Elle avait d’abord commencé par en parler avec quelques amies pour diagnostiquer le problème, puis avait frénétiquement cherché dans l’Internet le remède à la béance vaginale.
«Vous serez surpris par le nombre de recettes qui existent pour resserer le vagin», chuchote-t-elle, en jetant un œil avide sur un gros citron jaune disposé sur un étal de produits pour femmes «jongué» au marché Hlm de Dakar, un lieu grouillant de vies et d’affaires.
Ça et là de la table, du miel, du karité, de l’oseille de Guinée, du gingembre, des cristaux de menthe, des mixtures et des poudres de toutes les couleurs que la vendeuse, une femme de forte corpulence au teint incertain et au maquillage ocre, manipule en faisant des gestes discrets vers le bas-ventre.
D’abord, ces produits sont faits pour la gastronomie. Mais pour les initiées comme Maty, il y a là tout un arsenal pour rendre «saf» (épicé) le sexe.
Emmitoufflée dans un large voile aubergine, elle essaie de se fondre dans le décor de la rue. Vingt-cinq ans, visage harmonieux éclairé par deux grands yeux en amande, elle aurait pu être d’une grande beauté si elle s’était laissée aller à quelques coquetteries.
Mais, les traits encore durcis par l’insulte de son mari, la jeune épousée est toute à son désir de prendre sa revanche sexuelle, quitte à transformer son vagin en cuisine.
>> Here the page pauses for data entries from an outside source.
-- pv_equiv track=rewrite | github.com/mayank88-py/leetcode-top-interview-150 | graph_bfs/433_minimum_genetic_mutation.py | min_mutation_level_order_bfs
-- ===== SOURCE A (Python) =====
-- from typing import List, Set
--
-- def min_mutation_level_order_bfs(start: str, end: str, bank: List[str]) -> int:
--     """
--     Level-order BFS approach.
--
--     Time Complexity: O(N * M * 4) where N is bank size and M is gene length
--     Space Complexity: O(N) - level sets and visited set
--
--     Algorithm:
--     1. Process genes level by level
--     2. Each level represents mutations with same count
--     3. Clear separation between mutation counts
--     """
--     if end not in bank:
--         return -1
--
--     bank_set = set(bank)
--     current_level = {start}
--     visited = {start}
--     mutations = 0
--     genes = ['A', 'C', 'G', 'T']
--
--     while current_level:
--         next_level = set()
--
--         for current_gene in current_level:
--             if current_gene == end:
--                 return mutations
--
--             # Try all single character mutations
--             for i in range(len(current_gene)):
--                 for gene in genes:
--                     if gene != current_gene[i]:
--                         new_gene = current_gene[:i] + gene + current_gene[i+1:]
--
--                         if new_gene in bank_set and new_gene not in visited:
--                             visited.add(new_gene)
--                             next_level.add(new_gene)
--
--         current_level = next_level
--         mutations += 1
--
--     return -1
-- ===== SOURCE B (Python) =====
-- def min_mutation_level_order_bfs(start: str, end: str, bank):
--     """Frontier BFS that scans the bank with a mutation predicate instead of
--     generating all 3*M candidate strings per gene."""
--     if end not in bank:
--         return -1
--
--     def is_mutation(a, b):
--         if not a or not b:
--             return False
--         if a[0] == b[0]:
--             return is_mutation(a[1:], b[1:])
--         return a[1:] == b[1:] and b[0] in "ACGT"
--
--     frontier = [start]
--     visited = {start}
--     steps = 0
--     while frontier:
--         if end in frontier:
--             return steps
--         nxt = []
--         for g in bank:
--             if g not in visited and g not in nxt and any(is_mutation(c, g) for c in frontier):
--                 nxt.append(g)
--         visited.update(nxt)
--         frontier = nxt
--         steps += 1
--     return -1
-- ===== Notes on version B (the rewrite author's own statement) =====
-- stated objective: alternative
-- what changed: Instead of generating all 3*M single-character ACGT mutations of each frontier gene and probing a hash set of the bank, B scans the bank once per BFS round with a single-valid-mutation predicate (and keeps a plain frontier list), returning the identical level count.
import Mathlib
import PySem

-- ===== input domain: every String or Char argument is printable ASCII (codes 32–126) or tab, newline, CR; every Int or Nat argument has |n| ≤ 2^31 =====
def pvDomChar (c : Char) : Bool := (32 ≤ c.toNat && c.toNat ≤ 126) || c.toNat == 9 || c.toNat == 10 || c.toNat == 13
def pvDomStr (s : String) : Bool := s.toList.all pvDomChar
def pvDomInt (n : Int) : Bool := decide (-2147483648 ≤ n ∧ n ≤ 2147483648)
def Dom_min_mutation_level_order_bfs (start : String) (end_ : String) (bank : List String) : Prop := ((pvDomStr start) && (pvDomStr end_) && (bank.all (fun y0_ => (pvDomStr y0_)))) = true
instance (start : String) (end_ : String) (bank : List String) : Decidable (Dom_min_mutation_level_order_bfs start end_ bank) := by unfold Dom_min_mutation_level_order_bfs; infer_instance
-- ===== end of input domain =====

-- B replaces A's per-gene generation of all 3*len(gene) candidate ACGT mutations (checked against a
-- set of the bank) by a scan of the bank with a "is a single valid mutation" predicate; same value.
-- Both while-loops are ported with fuel bank.length + 2, which bounds the number of BFS rounds
-- (every round after the first consumes at least one fresh bank gene).

-- the constant "ACGT" / ['A','C','G','T'] both programs carry
def pvACGT : List Char := ['A', 'C', 'G', 'T']

-- ===== PORT A =====
-- strings are carried as List Char; state = (visited, next_level), both PySem sets
-- 'if new_gene in bank_set and new_gene not in visited: visited.add(new_gene); next_level.add(new_gene)'
def pvTryAdd (bankSet : List (List Char)) (st : List (List Char) × List (List Char))
    (ng : List Char) : List (List Char) × List (List Char) :=
  if ng ∈ bankSet ∧ ng ∉ st.1 then (PySem.Set.add st.1 ng, PySem.Set.add st.2 ng) else st

-- 'for i in range(len(current_gene)): for gene in genes: …'; the slices c[:i] and c[i+1:] with
-- 0 ≤ i < len c are take i / drop (i+1) (PySem.List.slice_to / slice_from) and c[i] is c.getD i _
def pvExpandGene (bankSet : List (List Char)) (c : List Char)
    (st : List (List Char) × List (List Char)) : List (List Char) × List (List Char) :=
  (List.range c.length).foldl (fun st2 i =>
    pvACGT.foldl (fun st3 g =>
      if g ≠ c.getD i 'A' then pvTryAdd bankSet st3 (c.take i ++ g :: c.drop (i + 1)) else st3) st2) st
-- pv_equiv track=rewrite | github.com/chingsley/algorithms | arrays/hard/minRewards/python/solution2.py | minRewards
-- ===== SOURCE A (Python) =====
-- def minRewards(scores):
--     minRewards = [1 for n in scores]
--     for i in range(1, len(scores)):
--         if scores[i] < scores[i - 1]:
--             continue
--         minRewards[i] = max(minRewards[i], minRewards[i - 1] + 1)
--
--     for i in reversed(range(0, len(scores)-1)):
--         if scores[i] < scores[i + 1]:
--             continue
--         minRewards[i] = max(minRewards[i], minRewards[i + 1] + 1)
--
--     return sum(minRewards)
-- ===== SOURCE B (Python) =====
-- def minRewards(scores):
--     n = len(scores)
--     # asc[i]: length of the weakly ascending run ending at i
--     asc = []
--     for i in range(n):
--         asc.append(asc[i - 1] + 1 if i > 0 and scores[i - 1] <= scores[i] else 1)
--     total = 0
--     for i in range(n):
--         # person i must out-reward everyone along the weakly
--         # descending stretch to their right
--         best = asc[i]
--         j = i
--         while j < n - 1 and scores[j] >= scores[j + 1]:
--             j += 1
--             best = max(best, asc[j] + (j - i))
--         total += best
--     return total
-- ===== Notes on version B (the rewrite author's own statement) =====
-- stated objective: alternative
-- what changed: Replaces A's two in-place relaxation passes over a shared DP rewards array (forward relax, backward relax, then sum) by a per-index computation: one pass precomputes the weakly-ascending run length ending at each index, then for each index a scan walks the weakly descending stretch to its right taking the best asc[j]+(j-i), accumulating rewards straight into a running total with no rewards table.
import Mathlib
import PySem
Au menu ce soir, une toilette intime d’eau citronnée suivie d’un suppositoire à base de karité et de miel, devrait permettre à son homme de déguster et d’en redemander. Et à son mariage de se stabiliser.
C’est l’assurance de nombreuses Sénégalaises qui ont fini de transformer le vagin en cuisine, selon la nouvelle conception de l’art du «jongué».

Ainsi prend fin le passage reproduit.